WSL plugins run inside the WSL service process. A crash, panic across an FFI boundary, invalid pointer, or blocking hook can affect the host service. Treat plugin code like systems code even when using safe Rust wrappers.

Because hooks cross an FFI boundary, plugin code should return typed errors instead of panicking. See Error Handling for the WinResult and PluginResult conventions.

Unsafe Code

Most plugin code should not need raw FFI access. When unsafe code is necessary:

  • keep unsafe blocks as small as possible;
  • document each block with a SAFETY: comment;
  • validate pointer lifetimes and ownership before wrapping raw values;
  • avoid storing borrowed FFI data beyond the lifetime guaranteed by WSL.

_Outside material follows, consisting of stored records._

-- pv_equiv track=rewrite | github.com/yakoodev/DigitalDealsStats | app/services/platimarket_client.py | _split_prefixed_response
-- ===== SOURCE A (Python) =====
-- def _split_prefixed_response(payload: str, parts: int) -> tuple[list[str], str]:
--     data = payload or ""
--     parsed: list[str] = []
--     start = 0
--     for _ in range(parts):
--         sep = data.find("|", start)
--         if sep < 0:
--             return [], data
--         parsed.append(data[start:sep])
--         start = sep + 1
--     return parsed, data[start:]
-- ===== SOURCE B (Python) =====
-- def _split_prefixed_response(payload: str, parts: int) -> tuple[list[str], str]:
--     data = payload or ""
--     if parts <= 0:
--         return [], data
--     result = data.split("|", parts)
--     if len(result) <= parts:
--         return [], data
--     return result[:parts], result[parts]
-- ===== Notes on version B (the rewrite author's own statement) =====
-- stated objective: idiomatic
-- what changed: The hand-written find-loop with index bookkeeping is replaced by one str.split('|', parts) call plus slicing, with a length check detecting too few separators.
import Mathlib
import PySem

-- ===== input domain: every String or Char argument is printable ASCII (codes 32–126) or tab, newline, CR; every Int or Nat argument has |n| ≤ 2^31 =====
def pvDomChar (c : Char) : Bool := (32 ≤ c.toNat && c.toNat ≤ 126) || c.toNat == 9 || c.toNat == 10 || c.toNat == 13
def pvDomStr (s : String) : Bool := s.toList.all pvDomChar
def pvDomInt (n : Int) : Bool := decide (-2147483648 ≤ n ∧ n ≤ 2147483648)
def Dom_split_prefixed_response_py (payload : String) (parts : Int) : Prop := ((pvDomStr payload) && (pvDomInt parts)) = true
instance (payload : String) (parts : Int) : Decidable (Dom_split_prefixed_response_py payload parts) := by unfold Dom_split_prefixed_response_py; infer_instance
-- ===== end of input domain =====

-- B replaces A's hand-written find-loop (index bookkeeping over repeated str.find) by one split('|', parts) call plus slicing (idiomatic); return values proved equal on all inputs.

-- ===== PORT A =====
-- the 'for _ in range(parts)' loop of A: state is (start, parsed); runs parts.toNat times
def pvALoop (data : List Char) : Nat → Nat → List String → List String × String
  | 0, start, parsed => (parsed, String.ofList (PySem.Chars.slice data (some (start : Int)) none))
  | n + 1, start, parsed =>
    let sep := PySem.Chars.findFrom data ['|'] (start : Int) none
    if sep < 0 then ([], String.ofList data)
    else pvALoop data n (sep.toNat + 1)
      (parsed ++ [String.ofList (PySem.Chars.slice data (some (start : Int)) (some sep))])

def split_prefixed_response_py (payload : String) (parts : Int) : List String × String :=
  let data := if payload = "" then "" else payload   -- payload or ""
  pvALoop data.toList parts.toNat 0 []

-- ===== PORT B =====
def split_prefixed_response_py_alt (payload : String) (parts : Int) : List String × String :=
  let data := if payload = "" then "" else payload   -- payload or ""
  if parts ≤ 0 then ([], data)
  else
    -- data.split("|", parts); the separator is nonempty, so splitMax? = some splitOnMax
    let result := PySem.Chars.splitOnMax data.toList ['|'] parts
    if (result.length : Int) ≤ parts then ([], data)
    -- result[parts]: the index is in range here (parts < len(result)), so getD is exact
    else ((result.take parts.toNat).map String.ofList, String.ofList (result.getD parts.toNat []))

-- ===== PRECONDITION & SPEC =====
def Spec_split_prefixed_response_py (payload : String) (parts : Int) (out : List String × String) : Prop := out = split_prefixed_response_py_alt payload parts
instance (payload : String) (parts : Int) (out : List String × String) : Decidable (Spec_split_prefixed_response_py payload parts out) := by unfold Spec_split_prefixed_response_py; infer_instance

-- ===== CLAIM (what is proved, stated in full; the proofs are below) =====
def Claim_equal_split_prefixed_response_py : Prop := ∀ (payload : String) (parts : Int), Dom_split_prefixed_response_py payload parts → Spec_split_prefixed_response_py payload parts (split_prefixed_response_py payload parts)

-- ===== LEMMAS AND PROOFS =====

-- first index of '|' in s, as an Option, via PySem find
def pvIdx? (s : List Char) : Option Nat :=
  if PySem.Chars.find s ['|'] < 0 then none else some (PySem.Chars.find s ['|']).toNat

lemma pvFind_eq (s sub : List Char) (k : Nat) (h1 : sub <+: s.drop k)
    (h2 : ∀ i < k, ¬ sub <+: s.drop i) : PySem.Chars.find s sub = k := by
  have hinf : sub <:+: s := h1.isInfix.trans (List.drop_suffix k s).isInfix
  have h0 : 0 ≤ PySem.Chars.find s sub := (PySem.Chars.find_nonneg_iff s sub).2 hinf
  obtain ⟨hp, hmin⟩ := PySem.Chars.find_spec h0
  set m := (PySem.Chars.find s sub).toNat with hm
  have : m = k := by
    rcases lt_trichotomy m k with h | h | h
    · exact absurd hp (h2 m h)
    · exact h
    · exact absurd h1 (hmin k h)
  omega

lemma pvIdx?_nil : pvIdx? [] = none := by
  have : PySem.Chars.find [] ['|'] = -1 :=
    (PySem.Chars.find_eq_neg_one_iff _ _).2 (by simp)
  simp [pvIdx?, this]

lemma pvIdx?_cons_bar (rest : List Char) : pvIdx? ('|' :: rest) = some 0 := by
  have h := pvFind_eq ('|' :: rest) ['|'] 0 (by simp) (by omega)
  simp [pvIdx?, h]

lemma pvIdx?_cons_ne (c : Char) (rest : List Char) (h : c ≠ '|') :
    pvIdx? (c :: rest) = (pvIdx? rest).map (· + 1) := by
  unfold pvIdx?
  by_cases hr : PySem.Chars.find rest ['|'] < 0
  · have hr1 : PySem.Chars.find rest ['|'] = -1 := by
      have := PySem.Chars.neg_one_le_find rest ['|']; omega
    have hni : ¬ ['|'] <:+: rest := (PySem.Chars.find_eq_neg_one_iff _ _).1 hr1
    have : PySem.Chars.find (c :: rest) ['|'] = -1 := by
      refine (PySem.Chars.find_eq_neg_one_iff _ _).2 ?_
      intro hin
      rcases (List.singleton_infix_iff _ _).1 hin with h1
      rcases List.mem_cons.1 h1 with h2 | h2
      · exact h h2.symm
      · exact hni ((List.singleton_infix_iff _ _).2 h2)
    simp [this, hr]
  · push Not at hr
    obtain ⟨hp, hmin⟩ := PySem.Chars.find_spec hr
    set k := (PySem.Chars.find rest ['|']).toNat with hk
    have hfind : PySem.Chars.find (c :: rest) ['|'] = (k + 1 : Nat) := by
      apply pvFind_eq
      · simpa using hp
      · intro i hi
        match i with
        | 0 =>
          simp only [List.drop_zero]
          intro hpc
          obtain ⟨t, ht⟩ := hpc
          exact h (show c = '|' by simpa using (congrArg (·.head?) ht).symm)
        | j + 1 =>
          have := hmin j (by omega)
          simpa using this
    have h2 : ¬ PySem.Chars.find rest ['|'] < 0 := by omega
    have h1 : ¬ ((k:Int) + 1) < 0 := by omega
    simp [hfind, h1, h2]

lemma pvIdx?_lt (s : List Char) (k : Nat) (h : pvIdx? s = some k) : k < s.length := by
  unfold pvIdx? at h
  split at h
  · exact absurd h (by simp)
  · rename_i h0
    push Not at h0
    obtain ⟨hp, _⟩ := PySem.Chars.find_spec h0
    have hk : k = (PySem.Chars.find s ['|']).toNat := by
      simpa using (Option.some.inj h).symm
    subst hk
    by_contra hge
    push Not at hge
    rw [List.drop_eq_nil_of_le hge] at hp
    simpa using hp.length_le

-- pieces produced by splitting at the first n separators (always nonempty)

def pvF : Nat → List Char → List (List Char)
  | 0, s => [s]
  | n + 1, s =>
    match pvIdx? s with
    | none => [s]
    | some k => s.take k :: pvF n (s.drop (k + 1))

-- A's loop result on a suffix: none means 'sep < 0 was hit' (too few separators)

def pvAF : Nat → List Char → Option (List (List Char) × List Char)
  | 0, s => some ([], s)
  | n + 1, s =>
    match pvIdx? s with
    | none => none
    | some k => (pvAF n (s.drop (k + 1))).map (fun pr => (s.take k :: pr.1, pr.2))

def pvConsHead (pre : List Char) : List (List Char) → List (List Char)
  | [] => [pre]
  | h :: t => (pre ++ h) :: t

lemma pvF_nil (m : Nat) : pvF m [] = [[]] := by
  cases m with
  | zero => rfl
  | succ n => simp [pvF, pvIdx?_nil]

lemma pvF_ne_nil (m : Nat) (s : List Char) : pvF m s ≠ [] := by
  cases m with
  | zero => simp [pvF]
  | succ n => simp only [pvF]; split <;> simp

-- characterization of splitOnMax.go for separator "|"

lemma pvGo_char : ∀ (fuel m : Nat) (l cur : List Char) (acc : List (List Char)),
    l.length ≤ fuel →
    PySem.Chars.splitOnMax.go ['|'] fuel m l cur acc =
      acc.reverse ++ pvConsHead cur.reverse (pvF m l) := by
  intro fuel
  induction fuel with
  | zero =>
    intro m l cur acc hl
    have : l = [] := by simpa using List.eq_nil_of_length_eq_zero (by omega)
    subst this
    simp [PySem.Chars.splitOnMax.go, pvF_nil, pvConsHead]
  | succ f ih =>
    intro m l cur acc hl
    cases l with
    | nil => simp [PySem.Chars.splitOnMax.go, pvF_nil, pvConsHead]
    | cons c rest =>
      cases m with
      | zero => simp [PySem.Chars.splitOnMax.go, pvF, pvConsHead]
      | succ m' =>
        by_cases hc : c = '|'
        · subst hc
          have hpre : List.isPrefixOf ['|'] ('|' :: rest) = true := by simp [List.isPrefixOf]
          rw [show PySem.Chars.splitOnMax.go ['|'] (f + 1) (m' + 1) ('|' :: rest) cur acc =
              PySem.Chars.splitOnMax.go ['|'] f m' rest [] (cur.reverse :: acc) by
            simp [PySem.Chars.splitOnMax.go, hpre]]
          rw [ih m' rest [] (cur.reverse :: acc) (by simpa using Nat.lt_succ_iff.mp (by simpa using hl))]
          simp only [pvF, pvIdx?_cons_bar]
          cases hF : pvF m' rest with
          | nil => exact absurd hF (pvF_ne_nil m' rest)
          | cons h t => simp [pvConsHead, hF]
        · have hpre : List.isPrefixOf ['|'] (c :: rest) = false := by
            simp [List.isPrefixOf]; exact fun h => absurd h.symm hc
          rw [show PySem.Chars.splitOnMax.go ['|'] (f + 1) (m' + 1) (c :: rest) cur acc =
              PySem.Chars.splitOnMax.go ['|'] f (m' + 1) rest (c :: cur) acc by
            simp [PySem.Chars.splitOnMax.go, hpre]]
          rw [ih (m' + 1) rest (c :: cur) acc (by simpa using Nat.lt_succ_iff.mp (by simpa using hl))]
          simp only [pvF, pvIdx?_cons_ne c rest hc]
          cases hI : pvIdx? rest with
          | none => simp [pvConsHead]
          | some k => simp [pvConsHead, List.take_succ_cons, List.drop_succ_cons]

lemma pvSplitOnMax_eq_pvF (l : List Char) (p : Int) (hp : 0 < p) :
    PySem.Chars.splitOnMax l ['|'] p = pvF p.toNat l := by
  have hnp : ¬ p < 0 := by omega
  rw [PySem.Chars.splitOnMax, if_neg hnp,
    pvGo_char (l.length + 1) p.toNat l [] [] (by omega)]
  cases hF : pvF p.toNat l with
  | nil => exact absurd hF (pvF_ne_nil _ _)
  | cons h t => simp [pvConsHead]

lemma pvAF_F : ∀ (n : Nat) (s : List Char),
    (pvAF n s = none → (pvF n s).length ≤ n) ∧
    (∀ ps r, pvAF n s = some (ps, r) → pvF n s = ps ++ [r] ∧ ps.length = n) := by
  intro n
  induction n with
  | zero =>
    intro s
    constructor
    · intro h; simp [pvAF] at h
    · intro ps r h
      simp only [pvAF, Option.some.injEq, Prod.mk.injEq] at h
      simp [pvF, ← h.1, ← h.2]
  | succ n ih =>
    intro s
    cases hI : pvIdx? s with
    | none =>
      constructor
      · intro _; simp [pvF, hI]
      · intro ps r h; simp [pvAF, hI] at h
    | some k =>
      constructor
      · intro h
        simp only [pvAF, hI, Option.map_eq_none_iff] at h
        have := (ih (s.drop (k + 1))).1 h
        simp only [pvF, hI, List.length_cons]
        omega
      · intro ps r h
        simp only [pvAF, hI, Option.map_eq_some_iff] at h
        obtain ⟨⟨ps', r'⟩, hrec, heq⟩ := h
        obtain ⟨h1, h2⟩ := (ih (s.drop (k + 1))).2 ps' r' hrec
        simp only [Prod.mk.injEq] at heq
        simp [pvF, hI, h1, ← heq.1, ← heq.2, h2]

lemma pvIdx?_find (s : List Char) : pvIdx? s = none ↔ PySem.Chars.find s ['|'] = -1 := by
  have := PySem.Chars.neg_one_le_find s ['|']
  unfold pvIdx?; split <;> simp <;> omega

-- A's loop computes pvAF on the suffix data[start:]

lemma pvALoop_char : ∀ (n : Nat) (data : List Char) (start : Nat) (parsed : List String),
    start ≤ data.length →
    pvALoop data n start parsed =
      (match pvAF n (data.drop start) with
      | none => ([], String.ofList data)
      | some (ps, r) => (parsed ++ ps.map String.ofList, String.ofList r)) := by
  intro n
  induction n with
  | zero =>
    intro data start parsed h
    simp [pvALoop, pvAF, PySem.Chars.slice_eq_listSlice, PySem.List.slice_from_natCast]
  | succ n ih =>
    intro data start parsed hstart
    rw [show pvALoop data (n+1) start parsed =
      (let sep := PySem.Chars.findFrom data ['|'] (start : Int) none
       if sep < 0 then ([], String.ofList data)
       else pvALoop data n (sep.toNat + 1)
         (parsed ++ [String.ofList (PySem.Chars.slice data (some (start : Int)) (some sep))])) from rfl]
    rw [PySem.Chars.findFrom_natCast data ['|'] start hstart]
    cases hI : pvIdx? (data.drop start) with
    | none =>
      have hf : PySem.Chars.find (data.drop start) ['|'] = -1 := (pvIdx?_find _).1 hI
      simp [hf, pvAF, hI]
    | some k =>
      have hfpos : ¬ PySem.Chars.find (data.drop start) ['|'] = -1 := by
        intro hf; rw [(pvIdx?_find _).2 hf] at hI; exact absurd hI (by simp)
      have hge : 0 ≤ PySem.Chars.find (data.drop start) ['|'] := by
        have := PySem.Chars.neg_one_le_find (data.drop start) ['|']; omega
      have hk : PySem.Chars.find (data.drop start) ['|'] = (k : Int) := by
        unfold pvIdx? at hI
        rw [if_neg (by omega)] at hI
        have := Option.some.inj hI
        omega
      have hklt : k < (data.drop start).length := pvIdx?_lt _ k hI
      rw [if_neg hfpos]
      rw [if_neg (by rw [hk]; omega)]
      have harg : ((start : Int) + PySem.Chars.find (data.drop start) ['|']).toNat + 1 = start + k + 1 := by
        rw [hk]; omega
      rw [harg]
      rw [ih data (start + k + 1) _ (by simp at hklt; omega)]
      have hdrop : data.drop (start + k + 1) = (data.drop start).drop (k + 1) := by
        rw [List.drop_drop]; ring_nf
      have hslice : PySem.Chars.slice data (some (start : Int)) (some ((start : Int) + PySem.Chars.find (data.drop start) ['|'])) = (data.drop start).take k := by
        rw [hk, show (start : Int) + (k : Int) = ((start + k : Nat) : Int) by push_cast; ring,
          PySem.Chars.slice_eq_listSlice, PySem.List.slice_natCast]
        congr 1
        omega
      rw [hdrop, hslice]
      simp only [pvAF, hI]
      cases hrec : pvAF n ((data.drop start).drop (k + 1)) with
      | none => simp
      | some pr =>
        obtain ⟨ps, r⟩ := pr
        simp

theorem pvEq (payload : String) (parts : Int) :
    split_prefixed_response_py payload parts = split_prefixed_response_py_alt payload parts := by
  unfold split_prefixed_response_py split_prefixed_response_py_alt
  set data := if payload = "" then "" else payload with hdata
  rw [pvALoop_char parts.toNat data.toList 0 [] (by omega)]
  rw [List.drop_zero]
  by_cases hp : parts ≤ 0
  · have h0 : parts.toNat = 0 := by omega
    simp [hp, h0, pvAF]
  · push Not at hp
    rw [if_neg (by omega)]
    rw [pvSplitOnMax_eq_pvF data.toList parts hp]
    have htn : ((parts.toNat : Nat) : Int) = parts := by omega
    cases hA : pvAF parts.toNat data.toList with
    | none =>
      have hlen := (pvAF_F parts.toNat data.toList).1 hA
      rw [if_pos (by omega)]
      simp [String.ofList_toList]
    | some pr =>
      obtain ⟨ps, r⟩ := pr
      obtain ⟨hF, hlen⟩ := (pvAF_F parts.toNat data.toList).2 ps r hA
      rw [hF]
      rw [if_neg (by simp; omega)]
      rw [List.take_append_of_le_length (le_of_eq hlen.symm),
        List.take_of_length_le (le_of_eq hlen),
        List.getD_append_right ps [r] [] parts.toNat (le_of_eq hlen)]
      simp [hlen]

-- ===== VERDICT (by name: the statement is the Claim_ definition above) =====
theorem split_prefixed_response_py_spec : Claim_equal_split_prefixed_response_py := by
  intro payload parts _
  exact pvEq payload parts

The wslplugins-rs crate centralizes raw API handling so plugin authors can usually work with typed Rust values instead.

Hook Behavior

Hooks are synchronous notifications. Keep them predictable:

  • do the minimum required work in the hook;
  • avoid unbounded waits;
  • avoid holding locks while calling into WSL APIs;
  • make logging best-effort and failure-aware;
  • assume hooks may be called multiple times for lifecycle retries.

If a plugin needs heavier work, prefer moving it to a controlled background path with clear shutdown behavior.

Microsoft’s WSL plugin documentation calls out three operational consequences of this model:

  • WSL waits for hook callbacks before continuing the lifecycle operation.
  • Most plugin errors are fatal to the VM or distribution startup path.
  • Plugin code runs in the WSL service process, so a plugin crash can crash the service.

That is why the framework examples keep hooks small and use typed errors instead of process-level failure mechanisms.

Advanced FFI Notes

The sys feature re-exports the raw wslpluginapi-sys bindings for cases where the safe wrapper does not yet expose a field or function. Prefer the safe wrapper first. If raw access is necessary, keep these header-level rules in mind:

  • hook input pointers are valid only during the callback;
  • string pointers from WSL may be null where the header allows it, such as PackageFamilyName;
  • ExecuteBinary argument arrays are null-terminated at the ABI boundary;
  • some fields and function pointers are available only when the host API supports the matching WSLVersionCapability; see Version Capabilities.

These details are useful when debugging ABI mismatches, but ordinary plugin logic should stay on the typed Rust side.